Prefer paying with Bitcoin after a Whirlpool coinjoin, Bitcoin via Lightning, or Monero. These methods reduce linkage between your identity and your server. When possible, avoid providing personally identifying information during signup.

Choosing a Linux distro for your VPS (quick guide)

• Ubuntu (Debian-based)
  • Pros: beginner-friendly, broad package support, many tutorials, frequent updates
  • Cons: more default services running, therefore more bloated
• Debian (independent)
  • Pros: very stable, lightweight baseline, ideal for long-running or low-RAM servers
  • Cons: older packages by default, more manual setup early on
• Alpine (independent)
  • Pros: extremely lightweight, fast boot, good security posture
  • Cons: not beginner-friendly, more manual configuration, no systemd, smaller community
• Fedora (Red Hat family)
  • Pros: cutting-edge stack, SELinux by default, strong dev tooling
  • Cons: faster-moving base can require more maintenance and frequent updates

Rule of thumb: Ubuntu LTS or Debian Stable are solid defaults. If RAM is tight, lighter distros help.

Setup and Hardening guide

1) Inspect local SSH keys

ls -la ~/.ssh/

Lists your local SSH key files and permissions. You’ll use public keys to log in to the VPS; keep private keys protected with a strong passphrase.

rm ~/.ssh/<name>

Removes an old or unused key file. Do this only if you’re sure you won’t need it. Rotate keys rather than leaving stale credentials around.

cat ~/.ssh/*.pub

Displays all public keys. These are safe to share with your VPS provider or add to the server’s authorized_keys file.

cat ~/.ssh/<name>.pub

Shows a specific public key. Use the key that matches the private key you plan to use for login.

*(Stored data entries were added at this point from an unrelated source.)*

-- pv_equiv track=rewrite | github.com/aghiuru/delayed-streams-modeling | subtitle_app/transcription_engine.py | break_into_lines
-- ===== SOURCE A (Python) =====
-- from typing import List, Callable, Optional
--
-- def break_into_lines(text: str, max_lines: int, words_per_line: int) -> List[str]:
--     """Break text into multiple lines based on word count."""
--     if not text:
--         return []
--
--     words = text.strip().split()
--     if not words:
--         return []
--
--     if len(words) <= words_per_line:
--         return [text]
--
--     lines = []
--     current_line_words = []
--
--     for i, word in enumerate(words):
--         current_line_words.append(word)
--
--         if len(current_line_words) >= words_per_line:
--             lines.append(" ".join(current_line_words))
--             current_line_words = []
--
--             if len(lines) >= max_lines:
--                 remaining_words = words[i + 1 :]
--                 if remaining_words:
--                     lines[-1] = lines[-1] + " " + " ".join(remaining_words)
--                 return lines
--
--     if current_line_words:
--         lines.append(" ".join(current_line_words))
--
--     return lines
-- ===== SOURCE B (Python) =====
-- from typing import List
--
--
-- def break_into_lines(text: str, max_lines: int, words_per_line: int) -> List[str]:
--     """Break text into multiple lines based on word count (slice-driven)."""
--     if not text:
--         return []
--
--     words = text.strip().split()
--     if not words:
--         return []
--
--     n = len(words)
--     if n <= words_per_line:
--         return [text]
--
--     num_lines = max(1, min((n + words_per_line - 1) // words_per_line, max_lines))
--     lines = [
--         " ".join(words[i * words_per_line : (i + 1) * words_per_line])
--         for i in range(num_lines - 1)
--     ]
--     lines.append(" ".join(words[(num_lines - 1) * words_per_line :]))
--     return lines
-- ===== Notes on version B (the rewrite author's own statement) =====
-- stated objective: simpler
-- what changed: Replaces the stateful word-by-word accumulation with early-return cap-and-merge by computing the number of lines up front (capped ceiling division) and building each line by index slicing, the last slice absorbing any remainder.
-- outside the precondition, e.g. on break_into_lines('a b', 2, 0): A returns ['a', 'b'], B raises ZeroDivisionError; on break_into_lines('a b c', 2, -1): A returns ['a', 'b c'], B returns ['a b c']
import Mathlib
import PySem

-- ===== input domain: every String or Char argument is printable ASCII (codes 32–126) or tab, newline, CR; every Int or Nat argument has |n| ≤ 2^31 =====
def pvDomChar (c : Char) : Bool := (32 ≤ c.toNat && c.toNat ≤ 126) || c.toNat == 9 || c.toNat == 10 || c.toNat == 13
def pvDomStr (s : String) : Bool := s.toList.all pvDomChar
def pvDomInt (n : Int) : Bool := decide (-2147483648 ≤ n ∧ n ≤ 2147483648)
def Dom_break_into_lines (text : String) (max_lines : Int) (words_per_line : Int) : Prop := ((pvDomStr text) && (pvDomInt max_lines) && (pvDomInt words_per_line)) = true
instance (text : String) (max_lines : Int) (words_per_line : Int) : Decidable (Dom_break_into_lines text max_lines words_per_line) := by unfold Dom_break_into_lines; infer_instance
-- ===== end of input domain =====

-- B replaces A's stateful word-accumulation loop (with its early-return cap-and-merge)
-- by computing the capped number of lines up front and slicing the words by index: simpler decomposition, same cost.


-- ===== PORT A =====
def pvJoin (xs : List String) : String := PySem.Str.join " " xs

-- the for-loop of A: state = (remaining words, current_line_words, lines); early return on the max_lines cap
def pvLoopA (max_lines words_per_line : Int) : List String → List String → List String → List String
  | [], cur, lines => if cur ≠ [] then lines ++ [pvJoin cur] else lines
  | w :: rest, cur, lines =>
      let cur' := cur ++ [w]
      if (cur'.length : Int) ≥ words_per_line then
        let lines' := lines ++ [pvJoin cur']
        if (lines'.length : Int) ≥ max_lines then
          -- lines[-1] = lines[-1] + " " + " ".join(remaining_words); return lines
          if rest ≠ [] then lines'.dropLast ++ [lines'.getLast! ++ " " ++ pvJoin rest] else lines'
        else pvLoopA max_lines words_per_line rest [] lines'
      else pvLoopA max_lines words_per_line rest cur' lines

def break_into_lines (text : String) (max_lines : Int) (words_per_line : Int) : List String :=
  if text = "" then []
  else
    let words := PySem.Str.split₀ (PySem.Str.strip text)
    if words = [] then []
    else if (words.length : Int) ≤ words_per_line then [text]
    else pvLoopA max_lines words_per_line words [] []

-- ===== PORT B =====
def break_into_lines_alt (text : String) (max_lines : Int) (words_per_line : Int) : List String :=
  if text = "" then []
  else
    let words := PySem.Str.split₀ (PySem.Str.strip text)
    if words = [] then []
    else
      let n : Int := words.length
      if n ≤ words_per_line then [text]
      else
        let numLines : Int := max 1 (min (PySem.Int.floordiv (n + words_per_line - 1) words_per_line) max_lines)
        ((PySem.List.pyRange 0 (numLines - 1) 1).map (fun i =>
            pvJoin (PySem.List.slice words (some (i * words_per_line)) (some ((i + 1) * words_per_line))))) ++
          [pvJoin (PySem.List.slice words (some ((numLines - 1) * words_per_line)) none)]

-- ===== PRECONDITION & SPEC =====
-- Pre_ restricts to the natural domain words_per_line ≥ 1: for words_per_line = 0 B's ceiling division raises
-- ZeroDivisionError, and a negative words_per_line is a meaningless parameter on which A's one-word-per-line
-- output is an accident of its `>=` length check.
def Pre_break_into_lines (text : String) (max_lines : Int) (words_per_line : Int) : Prop := 1 ≤ words_per_line
instance (text : String) (max_lines : Int) (words_per_line : Int) : Decidable (Pre_break_into_lines text max_lines words_per_line) := by unfold Pre_break_into_lines; infer_instance
def pvWitness_break_into_lines : String × Int × Int := ("one two three four five", 2, 2)

def Spec_break_into_lines (text : String) (max_lines : Int) (words_per_line : Int) (out : List String) : Prop := out = break_into_lines_alt text max_lines words_per_line
instance (text : String) (max_lines : Int) (words_per_line : Int) (out : List String) : Decidable (Spec_break_into_lines text max_lines words_per_line out) := by unfold Spec_break_into_lines; infer_instance

-- ===== CLAIM (what is proved, stated in full; the proofs are below) =====
def Claim_equal_break_into_lines : Prop := ∀ (text : String) (max_lines : Int) (words_per_line : Int), Dom_break_into_lines text max_lines words_per_line → Pre_break_into_lines text max_lines words_per_line → Spec_break_into_lines text max_lines words_per_line (break_into_lines text max_lines words_per_line)

-- ===== LEMMAS AND PROOFS =====

-- " ".join distributes over ++ of nonempty lists (List Char level, then String level)
theorem pvCharsJoin_append (sep : List Char) (l1 l2 : List (List Char)) (h1 : l1 ≠ []) (h2 : l2 ≠ []) :
    PySem.Chars.join sep (l1 ++ l2) = PySem.Chars.join sep l1 ++ sep ++ PySem.Chars.join sep l2 := by
  induction l1 with
  | nil => exact absurd rfl h1
  | cons a t ih =>
    cases t with
    | nil =>
      cases l2 with
      | nil => exact absurd rfl h2
      | cons b r =>
        simp only [List.singleton_append, PySem.Chars.join_cons_cons, PySem.Chars.join_singleton]
    | cons c t' =>
      have hrec := ih (by simp) 
      calc PySem.Chars.join sep ((a :: c :: t') ++ l2)
          = a ++ sep ++ PySem.Chars.join sep ((c :: t') ++ l2) := by
            cases t' <;> simp [PySem.Chars.join_cons_cons]
        _ = a ++ sep ++ (PySem.Chars.join sep (c :: t') ++ sep ++ PySem.Chars.join sep l2) := by rw [hrec]
        _ = (a ++ sep ++ PySem.Chars.join sep (c :: t')) ++ sep ++ PySem.Chars.join sep l2 := by
            simp [List.append_assoc]
        _ = PySem.Chars.join sep (a :: c :: t') ++ sep ++ PySem.Chars.join sep l2 := by
            rw [PySem.Chars.join_cons_cons]

theorem pvJoin_append (xs ys : List String) (hx : xs ≠ []) (hy : ys ≠ []) :
    pvJoin (xs ++ ys) = pvJoin xs ++ " " ++ pvJoin ys := by
  unfold pvJoin PySem.Str.join
  rw [List.map_append, pvCharsJoin_append _ _ _ (by simpa using hx) (by simpa using hy)]
  rw [← String.ofList_append, ← String.ofList_append]
  rfl

-- the slice-built result: k full lines of w words, then one line with everything left
def pvBuild (w : Nat) : Nat → List String → List String
  | 0, ws => [pvJoin ws]
  | k + 1, ws => pvJoin (ws.take w) :: pvBuild w k (ws.drop w)

-- number of full lines before the last one, as computed by B
def pvK (w n : Nat) (m : Int) : Nat := (max 1 (min (((n + w - 1) / w : Nat) : Int) m)).toNat - 1

-- one round of A's loop: fill the current line up to w words, then cap-check
theorem pvLoopA_fill (ml : Int) (w : Nat) :
    ∀ (ws cur lines : List String), cur.length < w → ws ≠ [] →
    pvLoopA ml (w : Int) ws cur lines =
      if cur.length + ws.length ≤ w then lines ++ [pvJoin (cur ++ ws)]
      else if ((lines.length : Int) + 1 ≥ ml) then lines ++ [pvJoin (cur ++ ws)]
      else pvLoopA ml (w : Int) ((cur ++ ws).drop w) [] (lines ++ [pvJoin ((cur ++ ws).take w)]) := by
  intro ws
  induction ws with
  | nil => intro cur lines _ hne; exact absurd rfl hne
  | cons a rest ih =>
    intro cur lines hcur _
    by_cases hc : cur.length + 1 = w
    · -- the current word completes a line
      have hfull : ((cur ++ [a]).length : Int) ≥ (w : Int) := by simp; omega
      have hlena : (cur ++ [a]).length = w := by simp; omega
      have htake : ((cur ++ [a]) ++ rest).take w = cur ++ [a] := List.take_left' hlena
      have hdrop : ((cur ++ [a]) ++ rest).drop w = rest := List.drop_left' hlena
      have hsplit : cur ++ a :: rest = (cur ++ [a]) ++ rest := by simp
      cases rest with
      | nil =>
        simp only [pvLoopA, if_pos hfull]
        have hle : cur.length + ([a] : List String).length ≤ w := by simp; omega
        rw [if_pos hle]
        split
        · simp
        · rfl
      | cons b r =>
        simp only [pvLoopA, if_pos hfull]
        have hgt : ¬ (cur.length + (a :: b :: r).length ≤ w) := by simp; omega
        rw [if_neg hgt]
        have hlen : (((lines ++ [pvJoin (cur ++ [a])]).length : Int) ≥ ml) ↔ ((lines.length : Int) + 1 ≥ ml) := by
          simp
        by_cases hcap : ((lines.length : Int) + 1 ≥ ml)
        · rw [if_pos (hlen.mpr hcap), if_pos hcap]
          have hbr : (b :: r : List String) ≠ [] := by simp
          rw [if_pos hbr]
          have hjoin : pvJoin ((cur ++ [a]) ++ (b :: r)) = pvJoin (cur ++ [a]) ++ " " ++ pvJoin (b :: r) :=
            pvJoin_append _ _ (by simp) (by simp)
          rw [hsplit, hjoin]
          simp
        · rw [if_neg (fun h => hcap (hlen.mp h)), if_neg hcap, hsplit, htake, hdrop]
          simp only [pvLoopA]
    · -- the line is still short: the word is appended and the loop continues
      have hshort : ¬ (((cur ++ [a]).length : Int) ≥ (w : Int)) := by simp; omega
      simp only [pvLoopA, if_neg hshort]
      cases rest with
      | nil =>
        simp only [pvLoopA]
        have hle : cur.length + ([a] : List String).length ≤ w := by simp; omega
        rw [if_pos hle, if_pos (by simp)]
      | cons b r =>
        rw [ih (cur ++ [a]) lines (by simp; omega) (by simp)]
        have h1 : (cur ++ [a]).length + (b :: r : List String).length = cur.length + (a :: b :: r : List String).length := by
          simp; omega
        have h2 : (cur ++ [a]) ++ (b :: r) = cur ++ a :: b :: r := by simp
        rw [h1, h2]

2) Generate SSH key for your VPS provider (local)

ssh-keygen

Generates a new SSH keypair interactively. Choose ed25519 when prompted and set a long passphrase. Store the passphrase in a password manager.

~/.ssh/<SSH_KEY_NAME>

This is the typical location for SSH keys. Replace <SSH_KEY_NAME> with a clear name (e.g., id_ed25519_vps) to keep your keys organized.

ls -la ~/.ssh/

Verifies that your new keys exist and have appropriate permissions.

cat ~/.ssh/<SSH_KEY_NAME>.pub

Displays your public key. Add this to your VPS provider before creating the server so you can log in without passwords.

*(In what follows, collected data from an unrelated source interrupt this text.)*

-- pv_equiv track=rewrite | github.com/mohammad-mallaee/CS | DS/HomeWorks/3/python/3_1.py | simple_find_major
-- ===== SOURCE A (Python) =====
-- def simple_find_major(A: list) -> int:
--     for i in A:
--         count = 0
--         for j in A:
--             if i == j:
--                 count += 1
--         if count > len(A) // 2:
--             return i
--
--     return -1
-- ===== SOURCE B (Python) =====
-- def simple_find_major(A: list) -> int:
--     counts = {}
--     for x in A:
--         counts[x] = counts.get(x, 0) + 1
--     half = len(A) // 2
--     for x, c in counts.items():
--         if c > half:
--             return x
--     return -1
-- ===== Notes on version B (the rewrite author's own statement) =====
-- stated objective: faster
-- what changed: Replaced the nested counting loops by one pass building a hash-map of counts followed by a scan over the distinct keys.
import Mathlib
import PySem

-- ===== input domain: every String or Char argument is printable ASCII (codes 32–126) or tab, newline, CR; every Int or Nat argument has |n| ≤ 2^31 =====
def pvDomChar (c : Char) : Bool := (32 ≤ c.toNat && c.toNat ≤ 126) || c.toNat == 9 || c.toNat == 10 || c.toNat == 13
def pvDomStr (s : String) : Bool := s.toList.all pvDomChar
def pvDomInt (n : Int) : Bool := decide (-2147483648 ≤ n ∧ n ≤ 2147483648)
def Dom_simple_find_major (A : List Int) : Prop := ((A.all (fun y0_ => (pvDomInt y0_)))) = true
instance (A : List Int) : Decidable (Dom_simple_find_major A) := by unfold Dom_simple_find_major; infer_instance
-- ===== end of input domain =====

-- B replaces A's quadratic nested counting loops by a single counting pass into a
-- dict plus a scan over the distinct keys (asymptotically faster, measured).

-- ===== PORT A =====
-- inner loop: count = 0; for j in A: if i == j: count += 1
def pvACount (A : List Int) (i : Int) : Int :=
  A.foldl (fun count j => if i == j then count + 1 else count) 0

-- outer loop: for i in A: … if count > len(A) // 2: return i;  return -1
def pvAScan (A : List Int) : List Int → Int
  | [] => -1
  | i :: rest =>
      if pvACount A i > PySem.Int.floordiv (A.length : Int) 2 then i
      else pvAScan A rest

def simple_find_major (A : List Int) : Int := pvAScan A A

-- ===== PORT B =====
-- scan: for x, c in counts.items(): if c > half: return x;  return -1
def pvBScan (half : Int) : List (Int × Int) → Int
  | [] => -1
  | (x, c) :: rest => if c > half then x else pvBScan half rest

def simple_find_major_alt (A : List Int) : Int :=
  let counts : PySem.Dict Int Int :=
    A.foldl (fun d x => d.insert x (d.getD x 0 + 1)) PySem.Dict.empty
  let half := PySem.Int.floordiv (A.length : Int) 2
  pvBScan half counts.items

-- ===== PRECONDITION & SPEC =====
def Spec_simple_find_major (A : List Int) (out : Int) : Prop := out = simple_find_major_alt A
instance (A : List Int) (out : Int) : Decidable (Spec_simple_find_major A out) := by unfold Spec_simple_find_major; infer_instance

-- ===== CLAIM (what is proved, stated in full; the proofs are below) =====
def Claim_equal_simple_find_major : Prop := ∀ (A : List Int), Dom_simple_find_major A → Spec_simple_find_major A (simple_find_major A)

-- ===== LEMMAS AND PROOFS =====

-- A's inner loop computes List.count
theorem pvACount_eq (A : List Int) (i : Int) : pvACount A i = (A.count i : Int) := by
  unfold pvACount
  have hfun : (fun (count : Int) j => if i == j then count + 1 else count)
      = (fun (count : Int) j => if j == i then count + 1 else count) := by
    funext c j
    rcases eq_or_ne i j with h | h
    · subst h; rfl
    · simp [h, Ne.symm h]
  rw [hfun]
  simpa using PySem.List.foldl_beq_add_one (l := A) (v := i) (a := 0)

-- the majority test, as a Nat statement
def pvGood (A : List Int) (i : Int) : Prop := A.length / 2 < A.count i

theorem pvTest_iff (A : List Int) (i : Int) :
    pvACount A i > PySem.Int.floordiv (A.length : Int) 2 ↔ pvGood A i := by
  rw [pvACount_eq]
  rw [show ((A.length : Int)) = ((A.length : Nat) : Int) from rfl,
      show (2 : Int) = ((2 : Nat) : Int) from rfl, PySem.Int.floordiv_natCast]
  unfold pvGood
  exact_mod_cast Iff.rfl

-- at most one element passes the majority test
theorem pvGood_unique (A : List Int) {x y : Int} (hx : pvGood A x) (hy : pvGood A y) : x = y := by
  by_contra hne
  have h1 : A.count x = A.countP (· == x) := rfl
  have h2 : A.count y ≤ A.countP (fun a => ¬ (a == x)) := by
    apply List.countP_mono_left
    intro a _ ha
    simp_all
    omega
  have h3 := List.length_eq_countP_add_countP (p := (· == x)) (l := A)
  unfold pvGood at hx hy
  omega

theorem pvAScan_of_good (A : List Int) {m : Int} (hm : pvGood A m) :
    ∀ l : List Int, m ∈ l → pvAScan A l = m := by
  intro l hml
  induction l with
  | nil => cases hml
  | cons i rest ih =>
      simp only [pvAScan]
      by_cases h : pvACount A i > PySem.Int.floordiv (A.length : Int) 2
      · rw [if_pos h]
        exact (pvGood_unique A ((pvTest_iff A i).mp h) hm)
      · rw [if_neg h]
        rcases List.mem_cons.mp hml with rfl | hml'
        · exact absurd ((pvTest_iff A m).mpr hm) h
        · exact ih hml'

theorem pvAScan_of_none (A : List Int) (hno : ∀ x, ¬ pvGood A x) :
    ∀ l : List Int, pvAScan A l = -1 := by
  intro l
  induction l with
  | nil => rfl
  | cons i rest ih =>
      simp only [pvAScan]
      rw [if_neg (fun h => hno i ((pvTest_iff A i).mp h))]
      exact ih

-- B's dict items are (k, count k) over the distinct elements of A
theorem pvItems_eq (A : List Int) :
    (A.foldl (fun d x => d.insert x (d.getD x 0 + 1)) PySem.Dict.empty).items
      = (PySem.Set.ofList A).map (fun k => (k, (A.count k : Int))) := by
  rw [PySem.Dict.foldl_insert_getD_add_one_eq_counter, PySem.Dict.items_counter]

theorem pvBScan_of_good (A : List Int) {m : Int} (hm : pvGood A m) :
    ∀ s : List Int, m ∈ s →
      pvBScan (PySem.Int.floordiv (A.length : Int) 2)
        (s.map (fun k => (k, (A.count k : Int)))) = m := by
  intro s hms
  induction s with
  | nil => cases hms
  | cons k rest ih =>
      simp only [List.map_cons, pvBScan]
      by_cases h : (A.count k : Int) > PySem.Int.floordiv (A.length : Int) 2
      · rw [if_pos h]
        have : pvACount A k > PySem.Int.floordiv (A.length : Int) 2 := by
          rw [pvACount_eq]; exact h
        exact pvGood_unique A ((pvTest_iff A k).mp this) hm
      · rw [if_neg h]
        rcases List.mem_cons.mp hms with rfl | hms'
        · exfalso
          apply h
          have := (pvTest_iff A m).mpr hm
          rwa [pvACount_eq] at this
        · exact ih hms'

theorem pvBScan_of_none (A : List Int) (hno : ∀ x, ¬ pvGood A x) :
    ∀ s : List Int,
      pvBScan (PySem.Int.floordiv (A.length : Int) 2)
        (s.map (fun k => (k, (A.count k : Int)))) = -1 := by
  intro s
  induction s with
  | nil => rfl
  | cons k rest ih =>
      simp only [List.map_cons, pvBScan]
      have h : ¬ ((A.count k : Int) > PySem.Int.floordiv (A.length : Int) 2) := by
        intro h
        apply hno k
        apply (pvTest_iff A k).mp
        rw [pvACount_eq]; exact h
      rw [if_neg h]
      exact ih

-- ===== VERDICT (by name: the statement is the Claim_ definition above) =====
theorem simple_find_major_spec : Claim_equal_simple_find_major := by
  intro A _
  show simple_find_major A = simple_find_major_alt A
  simp only [simple_find_major, simple_find_major_alt, pvItems_eq]
  by_cases hex : ∃ m, pvGood A m
  · obtain ⟨m, hm⟩ := hex
    have hmA : m ∈ A := by
      unfold pvGood at hm
      exact List.count_pos_iff.mp (by omega)
    rw [pvAScan_of_good A hm A hmA,
        pvBScan_of_good A hm (PySem.Set.ofList A) ((PySem.Set.mem_ofList A m).mpr hmA)]
  · have hno : ∀ x, ¬ pvGood A x := fun x hx => hex ⟨x, hx⟩
    rw [pvAScan_of_none A hno A, pvBScan_of_none A hno (PySem.Set.ofList A)]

3) First login and initial updates

ssh root@<VPS_IP>

Logs in to the new server as root using your provider-injected key. Use this only for the initial setup; you’ll create a non-root admin shortly.

ssh -i ~/.ssh/<SSH_KEY_NAME> root@<VPS_IP>

Explicitly selects your private key file if your agent has multiple keys loaded or the default isn’t correct.

apt update

Refreshes the package index so your system knows about the latest available updates.

apt upgrade -y

Upgrades installed packages to their newest versions. Security patches often arrive via these updates.

apt install unattended-upgrades

Installs the tool that automatically applies security updates.

dpkg-reconfigure -plow unattended-upgrades

Enables unattended security updates through a guided configuration. Choose to apply security fixes automatically.

nano /etc/apt/apt.conf.d/50unattended-upgrades

Open the config and ensure “-security” origin is allowed. Consider enabling automatic reboots during a maintenance window (e.g., 02:00) to apply kernel fixes safely.

unattended-upgrades --dry-run --debug

Performs a dry run to confirm that automatic updates are configured as intended, without making changes.

4) Create a non-root admin and verify sudo

adduser <USERNAME>

Creates your daily admin account. Use a strong unique password even if you primarily log in via SSH keys.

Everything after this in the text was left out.